Work item
Where does the word "Decidable" appear in the data? Copy every line that holds it.

Extracted records
━━━━━━━━━━━━━━━━━━━━━━━━━━━━━━

-- pv_equiv track=rewrite | github.com/dpklinge/PolymarketPredictorTest | polymarket_predictor/features.py | _select_category_from_tags
-- ===== SOURCE A (Python) =====
-- from typing import Any
--
-- GENERIC_TAGS = {"other", "featured", "breaking", "news"}
--
-- PREFERRED_CATEGORIES = {
--     "politics",
--     "crypto",
--     "sports",
--     "business",
--     "tech",
--     "technology",
--     "science",
--     "culture",
--     "pop-culture",
--     "world",
--     "finance",
--     "economics",
-- }
--
-- def _select_category_from_tags(tags: list[dict[str, Any]]) -> str | None:
--     normalized: list[str] = []
--     for tag in tags:
--         label = (tag.get("slug") or tag.get("label") or "").strip().lower()
--         if label:
--             normalized.append(label)
--
--     for label in normalized:
--         if label in PREFERRED_CATEGORIES:
--             return label
--
--     for label in normalized:
--         if label not in GENERIC_TAGS:
--             return label
--     return None
-- ===== SOURCE B (Python) =====
-- GENERIC_TAGS = {"other", "featured", "breaking", "news"}
--
-- PREFERRED_CATEGORIES = {
--     "politics",
--     "crypto",
--     "sports",
--     "business",
--     "tech",
--     "technology",
--     "science",
--     "culture",
--     "pop-culture",
--     "world",
--     "finance",
--     "economics",
-- }
--
--
-- def _select_category_from_tags(tags):
--     # Single pass: return immediately on a preferred label, remember the
--     # first non-generic label as a fallback.
--     fallback = None
--     for tag in tags:
--         label = (tag.get("slug") or tag.get("label") or "").strip().lower()
--         if not label:
--             continue
--         if label in PREFERRED_CATEGORIES:
--             return label
--         if fallback is None and label not in GENERIC_TAGS:
--             fallback = label
--     return fallback
-- ===== Notes on version B (the rewrite author's own statement) =====
-- stated objective: simpler
-- what changed: Replaced the build-a-normalized-list-then-two-scans structure by a single pass over the tags that returns on the first preferred label and keeps the first non-generic label as a fallback accumulator.
import Mathlib
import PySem

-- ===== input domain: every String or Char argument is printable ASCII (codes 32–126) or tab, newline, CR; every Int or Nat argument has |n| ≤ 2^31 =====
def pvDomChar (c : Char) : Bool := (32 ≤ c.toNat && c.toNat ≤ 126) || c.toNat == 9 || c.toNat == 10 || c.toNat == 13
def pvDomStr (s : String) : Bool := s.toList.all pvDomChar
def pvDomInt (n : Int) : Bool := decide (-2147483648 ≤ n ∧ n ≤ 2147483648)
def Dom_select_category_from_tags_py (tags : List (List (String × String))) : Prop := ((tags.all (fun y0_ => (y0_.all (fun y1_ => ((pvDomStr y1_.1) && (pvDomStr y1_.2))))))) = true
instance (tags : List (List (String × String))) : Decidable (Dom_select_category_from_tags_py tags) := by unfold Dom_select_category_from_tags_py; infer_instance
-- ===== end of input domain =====

-- B replaces A's normalize-then-two-scans structure by a single pass with a fallback accumulator; objective: simpler.


-- shared context: the two module-level sets and the label normalization both Pythons contain verbatim
def pvPreferred : List String :=
  ["politics", "crypto", "sports", "business", "tech", "technology", "science",
   "culture", "pop-culture", "world", "finance", "economics"]

def pvGeneric : List String := ["other", "featured", "breaking", "news"]

-- tag.get(k) with Python truthiness: none for a missing key or an empty string (dict = assoc list, first match)
def pvTruthyGet (tag : List (String × String)) (k : String) : Option String :=
  match tag.find? (fun p => p.1 == k) with
  | some (_, v) => if v = "" then none else some v
  | none => none

-- (tag.get("slug") or tag.get("label") or "").strip().lower()
def pvLabel (tag : List (String × String)) : String :=
  PySem.Str.lower (PySem.Str.strip
    (((pvTruthyGet tag "slug").orElse (fun _ => pvTruthyGet tag "label")).getD ""))

-- ===== PORT A =====
def select_category_from_tags_py (tags : List (List (String × String))) : Option String :=
  let normalized := tags.foldl (fun acc tag =>
      let label := pvLabel tag
      if label ≠ "" then acc ++ [label] else acc) []
  match normalized.find? (fun l => pvPreferred.contains l) with
  | some l => some l
  | none => normalized.find? (fun l => !pvGeneric.contains l)

-- ===== PORT B =====
def pvAltLoop (fallback : Option String) : List (List (String × String)) → Option String
  | [] => fallback
  | tag :: rest =>
    let label := pvLabel tag
    if label = "" then pvAltLoop fallback rest
    else if pvPreferred.contains label then some label
    else if fallback.isNone && !pvGeneric.contains label then pvAltLoop (some label) rest
    else pvAltLoop fallback rest

def select_category_from_tags_py_alt (tags : List (List (String × String))) : Option String :=
  pvAltLoop none tags

-- ===== PRECONDITION & SPEC =====
def Spec_select_category_from_tags_py (tags : List (List (String × String))) (out : Option String) : Prop := out = select_category_from_tags_py_alt tags
instance (tags : List (List (String × String))) (out : Option String) : Decidable (Spec_select_category_from_tags_py tags out) := by unfold Spec_select_category_from_tags_py; infer_instance

-- ===== CLAIM (what is proved, stated in full; the proofs are below) =====
def Claim_equal_select_category_from_tags_py : Prop := ∀ (tags : List (List (String × String))), Dom_select_category_from_tags_py tags → Spec_select_category_from_tags_py tags (select_category_from_tags_py tags)

-- ===== LEMMAS AND PROOFS =====

-- the normalized label list both programs conceptually work over
def pvLabels (tags : List (List (String × String))) : List String :=
  (tags.map pvLabel).filter (fun l => l ≠ "")

lemma pvLabels_cons (t : List (String × String)) (ts : List (List (String × String))) :
    pvLabels (t :: ts) = if pvLabel t = "" then pvLabels ts else pvLabel t :: pvLabels ts := by
  by_cases h : pvLabel t = "" <;> simp [pvLabels, h]

lemma pvFoldl_labels (tags : List (List (String × String))) (acc : List String) :
    tags.foldl (fun acc tag =>
      let label := pvLabel tag
      if label ≠ "" then acc ++ [label] else acc) acc = acc ++ pvLabels tags := by
  induction tags generalizing acc with
  | nil => simp [pvLabels]
  | cons t ts ih =>
    simp only [List.foldl_cons]
    rw [pvLabels_cons]
    by_cases h : pvLabel t = ""
    · rw [if_neg (by simp [h]), if_pos h, ih]
    · rw [if_pos h, if_neg h, ih, List.append_assoc]
      rfl

-- A's port in terms of the normalized label list
lemma pvA_eq (tags : List (List (String × String))) :
    select_category_from_tags_py tags =
      match (pvLabels tags).find? (fun l => pvPreferred.contains l) with
      | some l => some l
      | none => (pvLabels tags).find? (fun l => !pvGeneric.contains l) := by
  unfold select_category_from_tags_py
  rw [pvFoldl_labels]
  rfl

-- characterization of B's single-pass loop via the normalized label list
lemma pvAlt_eq (tags : List (List (String × String))) (fb : Option String) :
    pvAltLoop fb tags =
      match (pvLabels tags).find? (fun l => pvPreferred.contains l) with
      | some l => some l
      | none => fb.orElse (fun _ => (pvLabels tags).find? (fun l => !pvGeneric.contains l)) := by
  induction tags generalizing fb with
  | nil => cases fb <;> rfl
  | cons t ts ih =>
    simp only [pvAltLoop]
    rw [pvLabels_cons]
    by_cases h0 : pvLabel t = ""
    · rw [if_pos h0, if_pos h0]; exact ih fb
    · rw [if_neg h0, if_neg h0]
      cases hp : pvPreferred.contains (pvLabel t) with
      | true => rw [if_pos rfl, List.find?_cons_of_pos hp]
      | false =>
        rw [if_neg (by simp), List.find?_cons_of_neg (by simp only [hp]; exact Bool.false_ne_true)]
        cases hg : pvGeneric.contains (pvLabel t) with
        | true =>
          rw [show (fb.isNone && !true) = false by simp, if_neg (by simp), ih fb]
          rw [List.find?_cons_of_neg (p := fun l => !pvGeneric.contains l)
                (by simp only [hg, Bool.not_true]; exact Bool.false_ne_true)]
        | false =>
          cases fb with
          | some f =>
            rw [show ((some f : Option String).isNone && !false) = false by rfl, if_neg (by simp),
              ih (some f)]
            simp only [Option.orElse_some]
          | none =>
            rw [show ((none : Option String).isNone && !false) = true by rfl, if_pos rfl,
              ih (some (pvLabel t)),
              List.find?_cons_of_pos (p := fun l => !pvGeneric.contains l)
                (by simp only [hg, Bool.not_false])]
            simp only [Option.orElse_some, Option.orElse_none]

-- ===== VERDICT (by name: the statement is the Claim_ definition above) =====
theorem select_category_from_tags_py_spec : Claim_equal_select_category_from_tags_py := by
  intro tags _
  unfold Spec_select_category_from_tags_py select_category_from_tags_py_alt
  rw [pvA_eq, pvAlt_eq]
  cases (pvLabels tags).find? (fun l => pvPreferred.contains l) <;> rfl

━━━━━━━━━━━━━━━━━━━━━━━━━━━━━━

Solution to the problem
instance (tags : List (List (String × String))) : Decidable (Dom_select_category_from_tags_py tags) := by unfold Dom_select_category_from_tags_py; infer_instance
instance (tags : List (List (String × String))) (out : Option String) : Decidable (Spec_select_category_from_tags_py tags out) := by unfold Spec_select_category_from_tags_py; infer_instance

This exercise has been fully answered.